Demystifying GM in Australia
* Australia has not approved GM animals, although meat, dairy and eggs derived from animals fed GM crops do not require labelling
* GM canola and cotton are commercially grown in Australia
* No fresh fruit or vegetables are grown although GM strains are being trialled
* Australian labelling laws require food that contains GM protein or 'novel DNA' to be clearly labelled
* If GM ingredients are refined to the point where they no longer contain GM protein, they do not have to be labelled
Anti-GM campaigners argue some claims have been misleading.
"You can have canola oil that's come from 100 per cent GM canola, [and] that product will not require labelling," Frances Murrell from the group "Mothers Are Demystifying Genetic Engineering" (MADGE) said.
"I think most people would be pretty shocked if they knew that."
In 2010, an Australian Food and Grocery Council submission on food labelling laws argued against changes to labelling laws, saying "most food products currently would attract a label" if any GM presence required labelling.

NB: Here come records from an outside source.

-- pv_equiv track=rewrite | github.com/Nishant2294/MY-personal-Code | deliver_sentiment analysis/analyse_tweets.py | group_user_and_tweets
-- ===== SOURCE A (Python) =====
-- def group_user_and_tweets(csv_list):
--     """Used for grouping user and tweets, the result should be like this
--     @abc : [tweet1, tweet2, tweet3]
--     @dbc : [tweet 1, tweet 2, tweet3]
--     """
--     user_tweet_dict = {}
--     existing_users = []
--     for tweet in csv_list:
--         # Check if tweet is a retweet , if yes then ignore
--         if tweet.startswith("RT"):
--             continue
--         elif(tweet.startswith("@")):
--             existing_users += [tweet.split(' ', 1)[0]]
--
--     for each_user in set(existing_users):
--         user_tweet_list=[]
--         user_name  = each_user.replace("@","")
--         for tweet in csv_list:
--             if tweet.startswith("@") and tweet.split(' ', 1)[0] == each_user :
--                 user_tweet_list.append(tweet)
--                 #user_tweet_dict.update({user_name:tweet})
--         user_tweet_dict.update({user_name:user_tweet_list})
--
--     return user_tweet_dict
-- ===== SOURCE B (Python) =====
-- def group_user_and_tweets(csv_list):
--     """Single pass: group tweets by their leading @token, then strip '@' from keys."""
--     groups = {}
--     for tweet in csv_list:
--         if tweet.startswith("@"):
--             groups.setdefault(tweet.split(' ', 1)[0], []).append(tweet)
--     return {user.replace("@", ""): tweets for user, tweets in groups.items()}
-- ===== Notes on version B (the rewrite author's own statement) =====
-- stated objective: alternative
-- what changed: Replaces A's rescan of the whole tweet list for every distinct user (and its set-iteration-ordered dict build) by a single pass that appends each @-tweet to a dict keyed by its first token; Pre_ excludes lists in which two distinct leading @-tokens collapse to the same key after removing '@' characters, where A's overwrite winner is decided by Python's arbitrary set iteration order.
-- outside the precondition, e.g. on group_user_and_tweets(['@x@y 1', '@xy 2']): A returns {'xy': ['@x@y 1']}, B returns {'xy': ['@xy 2']}
import Mathlib
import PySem

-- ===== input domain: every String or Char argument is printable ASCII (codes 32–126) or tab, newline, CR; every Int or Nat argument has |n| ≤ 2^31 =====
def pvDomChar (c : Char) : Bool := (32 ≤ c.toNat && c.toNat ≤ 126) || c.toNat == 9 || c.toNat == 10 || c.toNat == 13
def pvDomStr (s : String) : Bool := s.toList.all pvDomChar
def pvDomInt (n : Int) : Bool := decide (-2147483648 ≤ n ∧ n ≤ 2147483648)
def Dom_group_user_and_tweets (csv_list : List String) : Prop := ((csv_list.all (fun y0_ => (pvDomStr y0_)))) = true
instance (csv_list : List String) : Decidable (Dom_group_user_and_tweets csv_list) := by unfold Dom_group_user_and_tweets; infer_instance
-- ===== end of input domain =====

-- B groups tweets by their leading @-token in one pass over the list instead of rescanning the
-- whole list once per distinct user; equivalence is about the returned dict only.


-- shared helper: tweet.split(' ', 1)[0] — the list returned by split with a nonempty separator is
-- never empty, so Python's [0] never raises; headI with default "" is exact here
def firstTok (t : String) : String := ((PySem.Str.splitMax? t " " 1).getD []).headI

-- ===== PORT A =====
def group_user_and_tweets (csv_list : List String) : List (String × List String) :=
  -- first loop: collect first tokens of '@'-tweets ('RT'-tweets skipped)
  let existing_users := csv_list.foldl (fun acc tweet =>
      if PySem.Str.startswith tweet "RT" then acc
      else if PySem.Str.startswith tweet "@" then acc ++ [firstTok tweet]
      else acc) []
  -- second loop: for each distinct user, rescan csv_list; set(existing_users) is modelled as the
  -- distinct elements in first-occurrence order (Python's set order is arbitrary; dict outputs are
  -- compared ignoring order, and Pre_ excludes the key collisions where the order could matter)
  ((PySem.Set.ofList existing_users : List String).foldl (fun d each_user =>
      let user_tweet_list := csv_list.foldl (fun l tweet =>
          if PySem.Str.startswith tweet "@" && (firstTok tweet == each_user) then l ++ [tweet]
          else l) []
      d.insert (PySem.Str.replace each_user "@" "") user_tweet_list) PySem.Dict.empty).items

-- ===== PORT B =====
def group_user_and_tweets_alt (csv_list : List String) : List (String × List String) :=
  -- one pass: groups.setdefault(token, []).append(tweet) = modify with default []
  let groups := csv_list.foldl (fun d tweet =>
      if PySem.Str.startswith tweet "@" then
        d.modify (firstTok tweet) [] (fun l => l ++ [tweet])
      else d) PySem.Dict.empty
  -- the final dict comprehension {user.replace('@',''): tweets for user, tweets in groups.items()}
  (groups.items.foldl (fun d p => d.insert (PySem.Str.replace p.1 "@" "") p.2)
      PySem.Dict.empty).items

-- ===== PRECONDITION & SPEC =====
-- Pre_ excludes lists in which two distinct leading @-tokens collapse to the same key after
-- removing '@' characters: there A's dict value is decided by Python's arbitrary set iteration
-- order (both choices defensible), B keeps the last such group.
def Pre_group_user_and_tweets (csv_list : List String) : Prop :=
  ((PySem.Set.ofList ((csv_list.filter (fun t => PySem.Str.startswith t "@")).map firstTok)
      : List String).map (fun u => PySem.Str.replace u "@" "")).Nodup
instance (csv_list : List String) : Decidable (Pre_group_user_and_tweets csv_list) := by
  unfold Pre_group_user_and_tweets; infer_instance

def pvWitness_group_user_and_tweets : List String := ["@a hi", "RT @a x", "@b yo", "@a again", "hello"]

def Spec_group_user_and_tweets (csv_list : List String) (out : List (String × List String)) : Prop := out = group_user_and_tweets_alt csv_list
instance (csv_list : List String) (out : List (String × List String)) : Decidable (Spec_group_user_and_tweets csv_list out) := by unfold Spec_group_user_and_tweets; infer_instance

-- ===== CLAIM (what is proved, stated in full; the proofs are below) =====
def Claim_equal_group_user_and_tweets : Prop := ∀ (csv_list : List String), Dom_group_user_and_tweets csv_list → Pre_group_user_and_tweets csv_list → Spec_group_user_and_tweets csv_list (group_user_and_tweets csv_list)

-- ===== LEMMAS AND PROOFS =====



-- a tweet starting with '@' does not start with "RT"
lemma at_not_rt (t : String) (h : PySem.Str.startswith t "@" = true) :
    PySem.Str.startswith t "RT" = false := by
  simp only [PySem.Str.startswith_eq] at *
  rw [PySem.Chars.startswith_iff] at h
  by_contra hrt
  rw [Bool.not_eq_false, PySem.Chars.startswith_iff] at hrt
  obtain ⟨u, hu⟩ := h
  obtain ⟨v, hv⟩ := hrt
  have h1 : ("@" : String).toList = ['@'] := rfl
  have h2 : ("RT" : String).toList = ['R', 'T'] := rfl
  rw [h1] at hu
  rw [h2, ← hu] at hv
  simp at hv

-- A's first loop collects exactly the first tokens of the '@'-tweets, in order
lemma existing_users_eq (csv_list : List String) :
    csv_list.foldl (fun acc tweet =>
        if PySem.Str.startswith tweet "RT" then acc
        else if PySem.Str.startswith tweet "@" then acc ++ [firstTok tweet]
        else acc) [] =
    ((csv_list.filter (fun t => PySem.Str.startswith t "@")).map firstTok) := by
  have hf : (fun (acc : List String) tweet =>
        if PySem.Str.startswith tweet "RT" then acc
        else if PySem.Str.startswith tweet "@" then acc ++ [firstTok tweet]
        else acc) =
      (fun acc tweet =>
        if PySem.Str.startswith tweet "@" = true then acc ++ [firstTok tweet] else acc) := by
    funext acc tweet
    by_cases h : PySem.Str.startswith tweet "@" = true
    · rw [at_not_rt tweet h]
      simp only [h, Bool.false_eq_true, if_false, if_true]
    · simp only [Bool.not_eq_true] at h
      by_cases hRT : PySem.Str.startswith tweet "RT" = true
      · simp only [hRT, h, Bool.false_eq_true, if_false, if_true]
      · simp only [Bool.not_eq_true] at hRT
        simp only [hRT, h, Bool.false_eq_true, if_false]
  rw [hf, PySem.List.foldl_append_if (fun t => PySem.Str.startswith t "@") firstTok]
  simp

-- A's inner rescan is a filter
lemma inner_loop_eq (csv_list : List String) (u : String) :
    csv_list.foldl (fun l tweet =>
        if PySem.Str.startswith tweet "@" && (firstTok tweet == u) then l ++ [tweet] else l) [] =
    csv_list.filter (fun t => PySem.Str.startswith t "@" && (firstTok t == u)) := by
  rw [PySem.List.foldl_append_if (fun t => PySem.Str.startswith t "@" && (firstTok t == u))
        (fun t => t)]
  simp

-- B's single pass, characterised: items of the groups dict
lemma groups_items_eq (csv_list : List String) :
    (csv_list.foldl (fun d tweet =>
        if PySem.Str.startswith tweet "@" then
          d.modify (firstTok tweet) [] (fun l => l ++ [tweet])
        else d) (PySem.Dict.empty : PySem.Dict String (List String))).items =
    (PySem.Set.ofList ((csv_list.filter (fun t => PySem.Str.startswith t "@")).map firstTok)
        : List String).map
      (fun u => (u, csv_list.filter (fun t => PySem.Str.startswith t "@" && (firstTok t == u)))) := by
  set xs := csv_list.filter (fun t => PySem.Str.startswith t "@") with hxs
  have hfold : (csv_list.foldl (fun d tweet =>
        if PySem.Str.startswith tweet "@" then
          d.modify (firstTok tweet) [] (fun l => l ++ [tweet])
        else d) (PySem.Dict.empty : PySem.Dict String (List String))) =
      xs.foldl (fun d t => d.modify (firstTok t) [] (fun l => l ++ [t])) PySem.Dict.empty := by
    rw [hxs, List.foldl_filter]
  rw [hfold]
  have hkeys : (xs.foldl (fun d t => d.modify (firstTok t) [] (fun l => l ++ [t]))
        (PySem.Dict.empty : PySem.Dict String (List String))).keys =
      (PySem.Set.ofList (xs.map firstTok) : List String) := by
    rw [PySem.Dict.keys_foldl_modify_key xs firstTok [] (fun _ t => (fun l => l ++ [t]))]
    rfl
  have hnodup : (xs.foldl (fun d t => d.modify (firstTok t) [] (fun l => l ++ [t]))
        (PySem.Dict.empty : PySem.Dict String (List String))).keys.Nodup := by
    apply PySem.Dict.nodup_keys_foldl_modify_key xs firstTok [] (fun _ t => (fun l => l ++ [t]))
    simp [PySem.Dict.empty, PySem.Dict.keys]
  have hgetD : ∀ u, (xs.foldl (fun d t => d.modify (firstTok t) [] (fun l => l ++ [t]))
        (PySem.Dict.empty : PySem.Dict String (List String))).getD u [] =
      xs.filter (fun t => firstTok t == u) := by
    intro u
    have hmap : xs.foldl (fun d t => d.modify (firstTok t) [] (fun l => l ++ [t]))
          (PySem.Dict.empty : PySem.Dict String (List String)) =
        (xs.map (fun t => (firstTok t, t))).foldl
          (fun d p => d.modify p.1 [] (fun l => l ++ [p.2])) PySem.Dict.empty := by
      rw [List.foldl_map]
    rw [hmap, PySem.Dict.getD_foldl_modify_append]
    have h0 : (PySem.Dict.empty : PySem.Dict String (List String)).getD u [] = [] := rfl
    rw [h0, List.filter_map]
    simp [Function.comp_def]
  rw [PySem.Dict.items_eq_map_keys _ hnodup [], hkeys]
  apply List.map_congr_left
  intro u _
  rw [hgetD u, hxs, List.filter_filter]
  simp only [Prod.mk.injEq, true_and]
  apply List.filter_congr
  intro t _
  exact Bool.and_comm _ _

theorem group_user_and_tweets_spec : Claim_equal_group_user_and_tweets := by
  intro csv_list _ hpre
  unfold Spec_group_user_and_tweets group_user_and_tweets group_user_and_tweets_alt
  unfold Pre_group_user_and_tweets at hpre
  simp only [existing_users_eq, groups_items_eq]
  set users := (PySem.Set.ofList ((csv_list.filter
      (fun t => PySem.Str.startswith t "@")).map firstTok) : List String) with husers
  -- A's second loop inserts fresh distinct keys (by Pre_), so its items are a map over users
  have hA : ((users.foldl (fun d each_user =>
        d.insert (PySem.Str.replace each_user "@" "")
          (csv_list.foldl (fun l tweet =>
            if PySem.Str.startswith tweet "@" && (firstTok tweet == each_user) then l ++ [tweet]
            else l) []))
        (PySem.Dict.empty : PySem.Dict String (List String))).items) =
      users.map (fun u => (PySem.Str.replace u "@" "",
        csv_list.foldl (fun l tweet =>
            if PySem.Str.startswith tweet "@" && (firstTok tweet == u) then l ++ [tweet]
            else l) [])) := by
    rw [PySem.Dict.items_foldl_insert_fresh users (fun u => PySem.Str.replace u "@" "") _
          PySem.Dict.empty (by intro a _; rfl) hpre]
    rfl
  -- B's comprehension also inserts fresh distinct keys (the same keys, by Pre_)
  have hB : (((users.map (fun u => (u, csv_list.filter
          (fun t => PySem.Str.startswith t "@" && (firstTok t == u))))).foldl
        (fun d p => d.insert (PySem.Str.replace p.1 "@" "") p.2)
        (PySem.Dict.empty : PySem.Dict String (List String))).items) =
      (users.map (fun u => (u, csv_list.filter
          (fun t => PySem.Str.startswith t "@" && (firstTok t == u))))).map
        (fun p => (PySem.Str.replace p.1 "@" "", p.2)) := by
    rw [PySem.Dict.items_foldl_insert_fresh _
          (fun p : String × List String => PySem.Str.replace p.1 "@" "")
          (fun p : String × List String => p.2)
          PySem.Dict.empty (by intro a _; rfl) (by rw [List.map_map]; exact hpre)]
    rfl
  rw [hA, hB, List.map_map]
  apply List.map_congr_left
  intro u _
  rw [inner_loop_eq]
  rfl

Many processed foods contain imported ingredients derived from GM crops including soy, corn, canola and cottonseed.
"It could be oil in dips, bread might have a bit of soy flour in it, corn chips, pasta sauce, sweets, it might be soy lecithin in chocolate," Ms Murrell said.
Is genetically modified food safe?
The Australian food regulator FSANZ says yes.

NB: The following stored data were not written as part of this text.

-- pv_equiv track=rewrite | github.com/souryacs/3CExpr | EpiExpr_3D_Prediction_Model/Model_Epigenomic_Contact.py | Define_Channels_per_block
-- ===== SOURCE A (Python) =====
-- def Define_Channels_per_block(Tot_Block):
--     channel_count_list = []
--
--     while Tot_Block > 0:
--         if Tot_Block > 0:
--             if 64 in channel_count_list:
--                 channel_count_list.insert(channel_count_list.index(64), 32)
--             else:
--                 channel_count_list.append(32)
--             Tot_Block = Tot_Block - 1
--         if Tot_Block > 0:
--             if 128 in channel_count_list:
--                 channel_count_list.insert(channel_count_list.index(128), 64)
--             else:
--                 channel_count_list.append(64)
--             Tot_Block = Tot_Block - 1
--         if Tot_Block > 0:
--             if 256 in channel_count_list:
--                 channel_count_list.insert(channel_count_list.index(256), 128)
--             else:
--                 channel_count_list.append(128)
--             Tot_Block = Tot_Block - 1
--         if Tot_Block > 0:
--             channel_count_list.append(256)
--             Tot_Block = Tot_Block - 1
--
--     return channel_count_list
-- ===== SOURCE B (Python) =====
-- def Define_Channels_per_block(Tot_Block):
--     n = max(Tot_Block, 0)
--     q, r = divmod(n, 4)
--     out = []
--     for i, v in enumerate((32, 64, 128, 256)):
--         out += [v] * (q + (1 if i < r else 0))
--     return out
-- ===== Notes on version B (the rewrite author's own statement) =====
-- stated objective: faster
-- what changed: Replaces A's while loop with repeated membership tests, list.index scans and mid-list insertions by a direct arithmetic construction: q, r = divmod(n, 4) gives each channel's count and the list is built as four replicated runs.
import Mathlib
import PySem

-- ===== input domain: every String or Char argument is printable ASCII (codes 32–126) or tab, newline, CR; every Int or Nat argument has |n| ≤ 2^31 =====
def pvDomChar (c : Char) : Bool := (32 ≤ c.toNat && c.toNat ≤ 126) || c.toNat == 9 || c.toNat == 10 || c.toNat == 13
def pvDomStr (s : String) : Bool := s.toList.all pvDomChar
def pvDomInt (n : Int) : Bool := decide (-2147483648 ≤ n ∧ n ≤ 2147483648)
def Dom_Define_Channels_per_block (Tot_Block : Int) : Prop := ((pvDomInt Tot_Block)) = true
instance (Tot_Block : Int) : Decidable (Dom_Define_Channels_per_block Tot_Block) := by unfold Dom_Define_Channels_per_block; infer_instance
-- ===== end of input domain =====

-- B builds the list directly from q, r = divmod(n, 4) instead of A's quadratic insert-scan loop.

-- ===== PORT A =====
-- termination helpers for the while loop (cited by name in decreasing_by)
lemma pv_dec_step (t x : Int) {c : Prop} [Decidable c] (h : x ≤ t) : (if c then x - 1 else x) ≤ t := by
  split_ifs <;> omega

lemma pv_dec_final (tb x : Int) (h0 : 0 < tb) (h : x ≤ tb - 1) : x.toNat < tb.toNat := by
  omega

-- the while loop of A: state is (Tot_Block, channel_count_list); each iteration runs the
-- four guarded blocks in order (each: membership test, insert-before-index or append, decrement)
def aLoop (tb : Int) (lst : List Int) : List Int :=
  if h : 0 < tb then
    let l1 := if (64:Int) ∈ lst then
                PySem.List.insert lst (((PySem.List.index? lst 64).getD 0 : Nat) : Int) 32
              else lst ++ [32]
    let t1 := tb - 1
    let l2 := if 0 < t1 then
                (if (128:Int) ∈ l1 then
                   PySem.List.insert l1 (((PySem.List.index? l1 128).getD 0 : Nat) : Int) 64
                 else l1 ++ [64])
              else l1
    let t2 := if 0 < t1 then t1 - 1 else t1
    let l3 := if 0 < t2 then
                (if (256:Int) ∈ l2 then
                   PySem.List.insert l2 (((PySem.List.index? l2 256).getD 0 : Nat) : Int) 128
                 else l2 ++ [128])
              else l2
    let t3 := if 0 < t2 then t2 - 1 else t2
    let l4 := if 0 < t3 then l3 ++ [256] else l3
    let t4 := if 0 < t3 then t3 - 1 else t3
    aLoop t4 l4
  else lst
termination_by tb.toNat
decreasing_by
  exact pv_dec_final tb _ h (pv_dec_step _ _ (pv_dec_step _ _ (pv_dec_step _ _ (le_refl (tb - 1)))))

def Define_Channels_per_block (Tot_Block : Int) : List Int :=
  aLoop Tot_Block []

-- ===== PORT B =====
def Define_Channels_per_block_alt (Tot_Block : Int) : List Int :=
  let n := max Tot_Block 0
  let q := PySem.Int.floordiv n 4
  let r := PySem.Int.mod n 4
  (PySem.List.enumerate [(32:Int), 64, 128, 256]).foldl
    (fun out iv => out ++ List.replicate (q + (if iv.1 < r then 1 else 0)).toNat iv.2) []

-- ===== PRECONDITION & SPEC =====
def Spec_Define_Channels_per_block (Tot_Block : Int) (out : List Int) : Prop := out = Define_Channels_per_block_alt Tot_Block
instance (Tot_Block : Int) (out : List Int) : Decidable (Spec_Define_Channels_per_block Tot_Block out) := by unfold Spec_Define_Channels_per_block; infer_instance

-- ===== CLAIM (what is proved, stated in full; the proofs are below) =====
def Claim_equal_Define_Channels_per_block : Prop := ∀ (Tot_Block : Int), Dom_Define_Channels_per_block Tot_Block → Spec_Define_Channels_per_block Tot_Block (Define_Channels_per_block Tot_Block)

-- ===== LEMMAS AND PROOFS =====

-- canonical list after placing 4*q+r blocks (r < 4)
def L (q r : Nat) : List Int :=
  List.replicate (q + if 0 < r then 1 else 0) 32 ++
  List.replicate (q + if 1 < r then 1 else 0) 64 ++
  List.replicate (q + if 2 < r then 1 else 0) 128 ++
  List.replicate q 256

def altList (n : Nat) : List Int := L (n / 4) (n % 4)

lemma rep_pull (a : Nat) (x : Int) (t : List Int) :
    List.replicate a x ++ x :: t = x :: (List.replicate a x ++ t) := by
  induction a with
  | zero => rfl
  | succ n ih => simp [List.replicate_succ, ih]

lemma step_insert (p : List Int) (v w : Int) (t : List Int) (h : v ∉ p) :
    PySem.List.insert (p ++ v :: t) (((PySem.List.index? (p ++ v :: t) v).getD 0 : Nat) : Int) w
      = p ++ w :: v :: t := by
  have hidx : PySem.List.index? (p ++ v :: t) v = some p.length :=
    (PySem.List.index?_eq_some_iff _ _ _).mpr ⟨p, t, rfl, rfl, h⟩
  rw [hidx]
  simp only [Option.getD_some]
  rw [PySem.List.insert_natCast _ _ _ (by simp)]
  simp

lemma step64_L (q : Nat) :
    (if (64:Int) ∈ L q 0 then
       PySem.List.insert (L q 0) (((PySem.List.index? (L q 0) 64).getD 0 : Nat) : Int) 32
     else L q 0 ++ [32]) = L q 1 := by
  cases q with
  | zero => decide
  | succ k =>
    have hmem : (64:Int) ∈ L (k+1) 0 := by simp [L]
    rw [if_pos hmem]
    have hshape : L (k+1) 0
        = List.replicate (k+1) 32 ++ (64 :: (List.replicate k 64 ++
            List.replicate (k+1) 128 ++ List.replicate (k+1) 256)) := by
      simp [L, List.replicate_succ]
    rw [hshape, step_insert _ _ _ _ (by simp)]
    simp [L, rep_pull, List.replicate_succ, List.append_assoc]

lemma step128_L (q : Nat) :
    (if (128:Int) ∈ L q 1 then
       PySem.List.insert (L q 1) (((PySem.List.index? (L q 1) 128).getD 0 : Nat) : Int) 64
     else L q 1 ++ [64]) = L q 2 := by
  cases q with
  | zero => decide
  | succ k =>
    have hmem : (128:Int) ∈ L (k+1) 1 := by simp [L]
    rw [if_pos hmem]
    have hshape : L (k+1) 1
        = (List.replicate (k+2) 32 ++ List.replicate (k+1) 64) ++ (128 :: (List.replicate k 128 ++
            List.replicate (k+1) 256)) := by
      simp [L, List.replicate_succ]
    rw [hshape, step_insert _ _ _ _ (by simp)]
    simp [L, rep_pull, List.replicate_succ, List.append_assoc]

lemma step256_L (q : Nat) :
    (if (256:Int) ∈ L q 2 then
       PySem.List.insert (L q 2) (((PySem.List.index? (L q 2) 256).getD 0 : Nat) : Int) 128
     else L q 2 ++ [128]) = L q 3 := by
  cases q with
  | zero => decide
  | succ k =>
    have hmem : (256:Int) ∈ L (k+1) 2 := by simp [L]
    rw [if_pos hmem]
    have hshape : L (k+1) 2
        = (List.replicate (k+2) 32 ++ List.replicate (k+2) 64 ++ List.replicate (k+1) 128)
            ++ (256 :: List.replicate k 256) := by
      simp [L, List.replicate_succ]
    rw [hshape, step_insert _ _ _ _ (by simp)]
    simp [L, rep_pull, List.replicate_succ, List.append_assoc]

lemma app256_L (q : Nat) : L q 3 ++ [256] = L (q+1) 0 := by
  simp [L, ← List.replicate_succ']

lemma altList_eq (q r : Nat) (hr : r < 4) : altList (4 * q + r) = L q r := by
  unfold altList
  congr 1 <;> omega

lemma loop_main : ∀ (t q : Nat), aLoop (t : Int) (L q 0) = altList (4 * q + t) := by
  intro t
  induction t using Nat.strong_induction_on with
  | _ t ih =>
    intro q
    match t with
    | 0 =>
      rw [aLoop.eq_def]
      norm_num
      simpa using (altList_eq q 0 (by omega)).symm
    | 1 =>
      rw [aLoop.eq_def]
      simp only [dif_pos (show (0:Int) < ((1:Nat):Int) by norm_num)]
      rw [step64_L]
      simp only [if_neg (show ¬((0:Int) < ((1:Nat):Int) - 1) by norm_num)]
      rw [aLoop.eq_def]
      simp only [dif_neg (show ¬((0:Int) < ((1:Nat):Int) - 1) by norm_num)]
      exact (altList_eq q 1 (by omega)).symm
    | 2 =>
      rw [aLoop.eq_def]
      simp only [dif_pos (show (0:Int) < ((2:Nat):Int) by norm_num)]
      rw [step64_L]
      simp only [if_pos (show (0:Int) < ((2:Nat):Int) - 1 by norm_num)]
      rw [step128_L]
      simp only [if_neg (show ¬((0:Int) < ((2:Nat):Int) - 1 - 1) by norm_num)]
      rw [aLoop.eq_def]
      simp only [dif_neg (show ¬((0:Int) < ((2:Nat):Int) - 1 - 1) by norm_num)]
      exact (altList_eq q 2 (by omega)).symm
    | 3 =>
      rw [aLoop.eq_def]
      simp only [dif_pos (show (0:Int) < ((3:Nat):Int) by norm_num)]
      rw [step64_L]
      simp only [if_pos (show (0:Int) < ((3:Nat):Int) - 1 by norm_num)]
      rw [step128_L]
      simp only [if_pos (show (0:Int) < ((3:Nat):Int) - 1 - 1 by norm_num)]
      rw [step256_L]
      simp only [if_neg (show ¬((0:Int) < ((3:Nat):Int) - 1 - 1 - 1) by norm_num)]
      rw [aLoop.eq_def]
      simp only [dif_neg (show ¬((0:Int) < ((3:Nat):Int) - 1 - 1 - 1) by norm_num)]
      exact (altList_eq q 3 (by omega)).symm
    | (m+4) =>
      rw [aLoop.eq_def]
      simp only [dif_pos (show (0:Int) < ((m+4:Nat):Int) from by push_cast; omega)]
      rw [step64_L]
      simp only [if_pos (show (0:Int) < ((m+4:Nat):Int) - 1 from by push_cast; omega)]
      rw [step128_L]
      simp only [if_pos (show (0:Int) < ((m+4:Nat):Int) - 1 - 1 from by push_cast; omega)]
      rw [step256_L]
      simp only [if_pos (show (0:Int) < ((m+4:Nat):Int) - 1 - 1 - 1 from by push_cast; omega)]
      rw [app256_L]
      have hc : ((m+4:Nat):Int) - 1 - 1 - 1 - 1 = ((m:Nat):Int) := by push_cast; omega
      rw [hc, ih m (by omega) (q+1)]
      congr 1
      omega

lemma alt_eq (Tot_Block : Int) : Define_Channels_per_block_alt Tot_Block = altList Tot_Block.toNat := by
  unfold Define_Channels_per_block_alt altList L
  simp only [PySem.List.enumerate, List.foldl, PySem.Int.floordiv, PySem.Int.mod]
  have h1 : (max Tot_Block 0).fdiv 4 = ((Tot_Block.toNat / 4 : Nat) : Int) := by
    rw [Int.fdiv_eq_ediv]; omega
  have h2 : (max Tot_Block 0).fmod 4 = ((Tot_Block.toNat % 4 : Nat) : Int) := by
    rw [Int.fmod_eq_emod]; omega
  simp only [h1, h2, List.nil_append]
  have e1 : ((((Tot_Block.toNat / 4 : Nat) : Int)) + if ((0:Int), (32:Int)).1 < ((Tot_Block.toNat % 4 : Nat) : Int) then 1 else 0).toNat
      = Tot_Block.toNat / 4 + if 0 < Tot_Block.toNat % 4 then 1 else 0 := by
    split_ifs <;> simp_all <;> omega
  have e2 : ((((Tot_Block.toNat / 4 : Nat) : Int)) + if ((0:Int)+1, (64:Int)).1 < ((Tot_Block.toNat % 4 : Nat) : Int) then 1 else 0).toNat
      = Tot_Block.toNat / 4 + if 1 < Tot_Block.toNat % 4 then 1 else 0 := by
    split_ifs <;> simp_all <;> omega
  have e3 : ((((Tot_Block.toNat / 4 : Nat) : Int)) + if ((0:Int)+1+1, (128:Int)).1 < ((Tot_Block.toNat % 4 : Nat) : Int) then 1 else 0).toNat
      = Tot_Block.toNat / 4 + if 2 < Tot_Block.toNat % 4 then 1 else 0 := by
    split_ifs <;> simp_all <;> omega
  have e4 : ((((Tot_Block.toNat / 4 : Nat) : Int)) + if ((0:Int)+1+1+1, (256:Int)).1 < ((Tot_Block.toNat % 4 : Nat) : Int) then 1 else 0).toNat
      = Tot_Block.toNat / 4 := by
    split_ifs <;> simp_all <;> omega
  simp only [e1, e2, e3, e4]

theorem Define_Channels_per_block_spec : Claim_equal_Define_Channels_per_block := by
  intro Tot_Block _
  unfold Spec_Define_Channels_per_block Define_Channels_per_block
  rw [alt_eq]
  by_cases h : 0 < Tot_Block
  case neg =>
    rw [aLoop.eq_def, dif_neg (by omega)]
    have h0 : Tot_Block.toNat = 0 := by omega
    rw [h0]; decide
  case pos =>
    have h1 : aLoop ((Tot_Block.toNat : Nat) : Int) (L 0 0) = altList (4 * 0 + Tot_Block.toNat) :=
      loop_main _ 0
    have h2 : ((Tot_Block.toNat : Nat) : Int) = Tot_Block := by omega
    have h3 : L 0 0 = [] := by decide
    rw [h2, h3] at h1
    rw [h1]
    norm_num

"There's overwhelming evidence collected over the past 15 years or so that tells us GM food is safe," Dr Healy said.
But Dr Healy said there had been no "post-market" studies on the health impact on humans and no long-term health study.
"In terms of a clinical study, no, and it would be very difficult to do," she said.
FSANZ decides whether a GM product is safe for the public on the basis of raw data and research supplied by the biotech companies seeking to sell the product.
"We don't independently test in a laboratory, what we do is have people who have the appropriate skills to evaluate the data," Dr Healy said.
She said FSANZ had never refused an application for a GM product, and has approved about 60.
But there have been a number of studies around the world that have found adverse affects in animals fed GM products.
Consumer concerns largely based on "emotions not science".
In Europe this year, 19 countries including Scotland and Germany have taken steps to ban GM crops.
European labelling laws require food containing more than 0.9 per cent of GM to be clearly labelled.
Melbourne mother of two daughters Katie Falkiner said she avoided GM food as much as possible.
"It is difficult because the labelling is so poor," she said.
"I actually find I have to put in more time.
"I don't think it's hit the radars of many Australians."
Tova Brite also does not want her two young sons eating GM ingredients, processed or otherwise.
"I used to be one of those people, who thought if it's on the shelf then it must be all right," she said.
"I started looking at preservatives, additives and then I stumbled on GM food and started researching that and it made me feel very, very uncomfortable feeding that to my family."
Professor Langridge said consumer concerns should be addressed, but they were largely based on emotions not science.
"I think it's more likely I will get hit by a meteorite walking out of this building than suffering damage from eating a GM food product," he said.